The weather continued to improve. The heat mounted until it seemed like midsummer and the city glowed with the glory of the Lord. Pel’s cold seemed a little better and it only needed a miracle to put him right.

As he drove to work through the ancient villages, he drew a deep breath because he loved the uplands outside the city, rich and golden in the summer, bleak in the winter. In the same way he loved the busy streets of the city itself, the magnificent buildings, the varnished roofs. Even the quiet cafés on the outskirts where, in an atmosphere of red wine and Gauloises, old men played dominoes or a slow game of boules, the players solemnly measuring the spheres with stalks of grass, watched by children or women resting their legs after shopping.

His buoyant mood didn’t last long after he entered the Hôtel de Police. Darcy was on the telephone to the Missing Persons Bureau and he remembered they were still struggling to establish the identity of the man on the motorway.

‘It seems to me,’ he said, ‘that there has to be a reason for all this modesty. Here we have a man whom nobody knows found dead on the motorway. Why is it so hard to come up with his name? We’ve tried Fingerprints but he’s obviously not a criminal because his dabs aren’t on record.’ He paused. ‘If nothing else, he’s one of the Chief’s Missing Persons. We don’t know who he is and neither, it seems, does anybody else, so he must be. And if someone who’s missing is found dead, the relatives should know, though it isn’t our job to inform them. That’s the duty of the Bureau of Missing Persons. But this might be murder and that makes it different.’

Lagé’s discovery from the shoe repairer at St-Alban had led inevitably to the city doctors.

‘If his feet were bad enough to have his shoes built up,’ Darcy suggested, ‘it seems to indicate he’d seen a doctor about them. He might, of course, have made the decision on his own but it seems to suggest medical advice. I’ve got Lagé going through all the doctors in the area now to find if any of them made the recommendation.’
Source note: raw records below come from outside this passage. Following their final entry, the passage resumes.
-- pv_equiv track=rewrite | github.com/a2937/FreeCodeCamp-Challenges | Naomi Challenges/2025/March 5 (N-innochi)/main.py | customNFib
-- ===== SOURCE A (Python) =====
-- def customNFib(startingNums,length):
--     list = startingNums.copy()
--     nextNumber = 0
--     for x in range(len(startingNums),length):
--         for index in range(1,len(startingNums) + 1):
--             nextNumber += list[x - index]
--         list.append(nextNumber)
--         nextNumber = 0
--     return list
-- ===== SOURCE B (Python) =====
-- def customNFib(startingNums, length):
--     k = len(startingNums)
--     result = list(startingNums)
--     window = sum(startingNums)
--     for i in range(k, length):
--         result.append(window)
--         window += window - result[i - k]
--     return result
-- ===== Notes on version B (the rewrite author's own statement) =====
-- stated objective: alternative
-- what changed: B replaces A's inner loop that re-sums the last k terms at every step by a running window sum updated incrementally per term (add the new term, subtract the term leaving the window).
import Mathlib
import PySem

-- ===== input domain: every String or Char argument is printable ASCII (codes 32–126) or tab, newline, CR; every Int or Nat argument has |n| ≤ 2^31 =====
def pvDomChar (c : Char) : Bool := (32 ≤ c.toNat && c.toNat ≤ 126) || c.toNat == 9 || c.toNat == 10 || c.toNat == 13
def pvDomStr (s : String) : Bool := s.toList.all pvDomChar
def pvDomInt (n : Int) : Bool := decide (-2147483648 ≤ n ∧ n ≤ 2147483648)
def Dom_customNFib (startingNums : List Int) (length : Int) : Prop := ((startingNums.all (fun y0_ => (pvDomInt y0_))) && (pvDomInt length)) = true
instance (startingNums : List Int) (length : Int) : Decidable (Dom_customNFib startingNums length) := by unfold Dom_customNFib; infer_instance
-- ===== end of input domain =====

-- ===== PORT A =====
-- faithful transliteration of A: outer loop over range(len, length), inner loop re-sums the last k terms
def customNFib (startingNums : List Int) (length : Int) : List Int :=
  (PySem.List.pyRange (startingNums.length : Int) length 1).foldl
    (fun lst x =>
      let nextNumber :=
        (PySem.List.pyRange 1 ((startingNums.length : Int) + 1) 1).foldl
          (fun acc index => acc + PySem.List.pyGetD lst (x - index) 0) 0
      lst ++ [nextNumber])
    (startingNums)

-- ===== PORT B =====
-- transliteration of B: running window sum updated incrementally per appended term
def customNFib_alt (startingNums : List Int) (length : Int) : List Int :=
  let k : Int := (startingNums.length : Int)
  ((PySem.List.pyRange k length 1).foldl
    (fun (st : List Int × Int) i =>
      let res := st.1 ++ [st.2]
      (res, st.2 + (st.2 - PySem.List.pyGetD res (i - k) 0)))
    (startingNums, startingNums.sum)).1

-- ===== PRECONDITION & SPEC =====
def Spec_customNFib (startingNums : List Int) (length : Int) (out : List Int) : Prop := out = customNFib_alt startingNums length
instance (startingNums : List Int) (length : Int) (out : List Int) : Decidable (Spec_customNFib startingNums length out) := by unfold Spec_customNFib; infer_instance

-- ===== CLAIM (what is proved, stated in full; the proofs are below) =====
def Claim_equal_customNFib : Prop := ∀ (startingNums : List Int) (length : Int), Dom_customNFib startingNums length → Spec_customNFib startingNums length (customNFib startingNums length)

-- ===== LEMMAS AND PROOFS =====

-- inner loop of A: summing lst[x-1], lst[x-2], …, lst[x-j] (x = lst.length) is the sum of the last j elements
lemma pv_inner_sum (L : List Int) (j : Nat) (hj : j ≤ L.length) (acc : Int) :
    (PySem.List.pyRange 1 ((j : Int) + 1) 1).foldl
      (fun acc index => acc + PySem.List.pyGetD L ((L.length : Int) - index) 0) acc
    = acc + (L.drop (L.length - j)).sum := by
  induction j generalizing acc with
  | zero =>
    rw [PySem.List.pyRange_one_eq_nil (by omega)]
    simp
  | succ j ih =>
    have h1 : (((j+1 : Nat)) : Int) + 1 = ((j : Int) + 1) + 1 := by push_cast; ring
    rw [h1, PySem.List.pyRange_one_succ_right (by omega), List.foldl_append,
        ih (by omega)]
    simp only [List.foldl_cons, List.foldl_nil]
    have hidx : (L.length : Int) - ((j : Int) + 1) = ((L.length - (j+1) : Nat) : Int) := by omega
    rw [hidx, PySem.List.pyGetD_natCast]
    have hm : L.length - (j+1) < L.length := by omega
    have hdrop : L.drop (L.length - (j+1)) = L[L.length - (j+1)] :: L.drop (L.length - (j+1) + 1) := by
      exact List.drop_eq_getElem_cons hm
    have h2 : L.length - (j+1) + 1 = L.length - j := by omega
    rw [hdrop, h2] at *
    simp [List.getD_eq_getElem?_getD, List.getElem?_eq_getElem hm]
    ring

-- one window update of B lands on the sum of the last k elements of the extended list
lemma pv_window_step (L : List Int) (k : Nat) (hk : k ≤ L.length)
    (w : Int) (hw : w = (L.drop (L.length - k)).sum) :
    w + (w - PySem.List.pyGetD (L ++ [w]) ((L.length : Int) - (k : Int)) 0)
    = ((L ++ [w]).drop (L.length + 1 - k)).sum := by
  rcases Nat.eq_zero_or_pos k with hk0 | hkpos
  · subst hk0
    have h0 : L.drop (L.length - 0) = [] := by simp
    rw [h0] at hw
    simp only [List.sum_nil] at hw
    subst hw
    have hidx : (L.length : Int) - (0 : Nat) = ((L.length : Nat) : Int) := by omega
    rw [hidx, PySem.List.pyGetD_natCast]
    have : (L ++ [(0:Int)]).drop (L.length + 1 - 0) = [] := by
      apply List.drop_eq_nil_of_le; simp
    rw [this]
    simp [List.getD_eq_getElem?_getD]
  · have hm : L.length - k < L.length := by omega
    have hidx : (L.length : Int) - (k : Int) = ((L.length - k : Nat) : Int) := by omega
    rw [hidx, PySem.List.pyGetD_natCast]
    have hget : (L ++ [w]).getD (L.length - k) 0 = L[L.length - k] := by
      rw [List.getD_eq_getElem?_getD, List.getElem?_append_left hm,
          List.getElem?_eq_getElem hm]
      rfl
    rw [hget]
    have hdrop : L.drop (L.length - k) = L[L.length - k] :: L.drop (L.length - k + 1) := by
      exact List.drop_eq_getElem_cons hm
    rw [hdrop] at hw
    have hdrop2 : (L ++ [w]).drop (L.length + 1 - k) = L.drop (L.length - k + 1) ++ [w] := by
      have h3 : L.length + 1 - k = L.length - k + 1 := by omega
      rw [h3, List.drop_append_of_le_length (by omega)]
    rw [hdrop2]
    simp only [List.sum_cons, List.sum_append, List.sum_cons, List.sum_nil] at *
    omega

-- main invariant: A's fold over [len, b) equals the first component of B's fold,
-- provided B's accumulator carries the sum of the last k elements
lemma pv_key (k : Nat) (n : Nat) : ∀ (L : List Int) (b : Int), k ≤ L.length →
    (b - (L.length : Int)).toNat = n →
    (PySem.List.pyRange (L.length : Int) b 1).foldl
      (fun lst x =>
        lst ++ [(PySem.List.pyRange 1 ((k : Int) + 1) 1).foldl
          (fun acc index => acc + PySem.List.pyGetD lst (x - index) 0) 0]) L
    = ((PySem.List.pyRange (L.length : Int) b 1).foldl
        (fun (st : List Int × Int) i =>
          (st.1 ++ [st.2],
           st.2 + (st.2 - PySem.List.pyGetD (st.1 ++ [st.2]) (i - (k : Int)) 0)))
        (L, (L.drop (L.length - k)).sum)).1 := by
  induction n with
  | zero =>
    intro L b hk hb
    rw [PySem.List.pyRange_one_eq_nil (a := (L.length : Int)) (b := b) (by omega)]
    simp
  | succ n ih =>
    intro L b hk hb
    have hlt : (L.length : Int) < b := by omega
    rw [PySem.List.pyRange_one_cons (a := (L.length : Int)) (b := b) hlt]
    simp only [List.foldl_cons]
    have hS : (PySem.List.pyRange 1 ((k : Int) + 1) 1).foldl
        (fun acc index => acc + PySem.List.pyGetD L ((L.length : Int) - index) 0) 0
        = (L.drop (L.length - k)).sum := by
      have := pv_inner_sum L k hk 0
      simpa using this
    set w : Int := (L.drop (L.length - k)).sum with hw
    have hlen : (L ++ [w]).length = L.length + 1 := by simp
    have hstep := pv_window_step L k hk w hw
    have happly := ih (L ++ [w]) b (by simp; omega) (by simp; omega)
    rw [hlen] at happly
    have hcast : ((L.length : Int) + 1) = ((L.length + 1 : Nat) : Int) := by push_cast; ring
    rw [hS, hstep, hcast]
    exact happly

-- ===== VERDICT (by name: the statement is the Claim_ definition above) =====
theorem customNFib_spec : Claim_equal_customNFib := by
  unfold Claim_equal_customNFib Spec_customNFib customNFib customNFib_alt
  intro startingNums length _
  have h := pv_key startingNums.length ((length - (startingNums.length : Int)).toNat)
      startingNums length (le_refl _) rfl
  simpa using h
Meanwhile Nosjean and De Troq’ were trying their new angle and Claudie Darel was following Janine Ducasssis wherever she went. It was easy to see the tills of the Talant supermarket from outside through the glass doors. A prowl around the place would give the Tuaregs the layout and they could easily have waited for the correct moment to strike by watching from a car. Unless – and it was a possibility – some sort of signal had been given from inside. The wave of a coloured handkerchief could have indicated the absence of officials or customers from the area of the tills and check-out desks, and they had begun to suspect by this time that this was exactly what had happened because it seemed more than fortuitous that Monique Vachonnière had been away from her till at the time of the raid.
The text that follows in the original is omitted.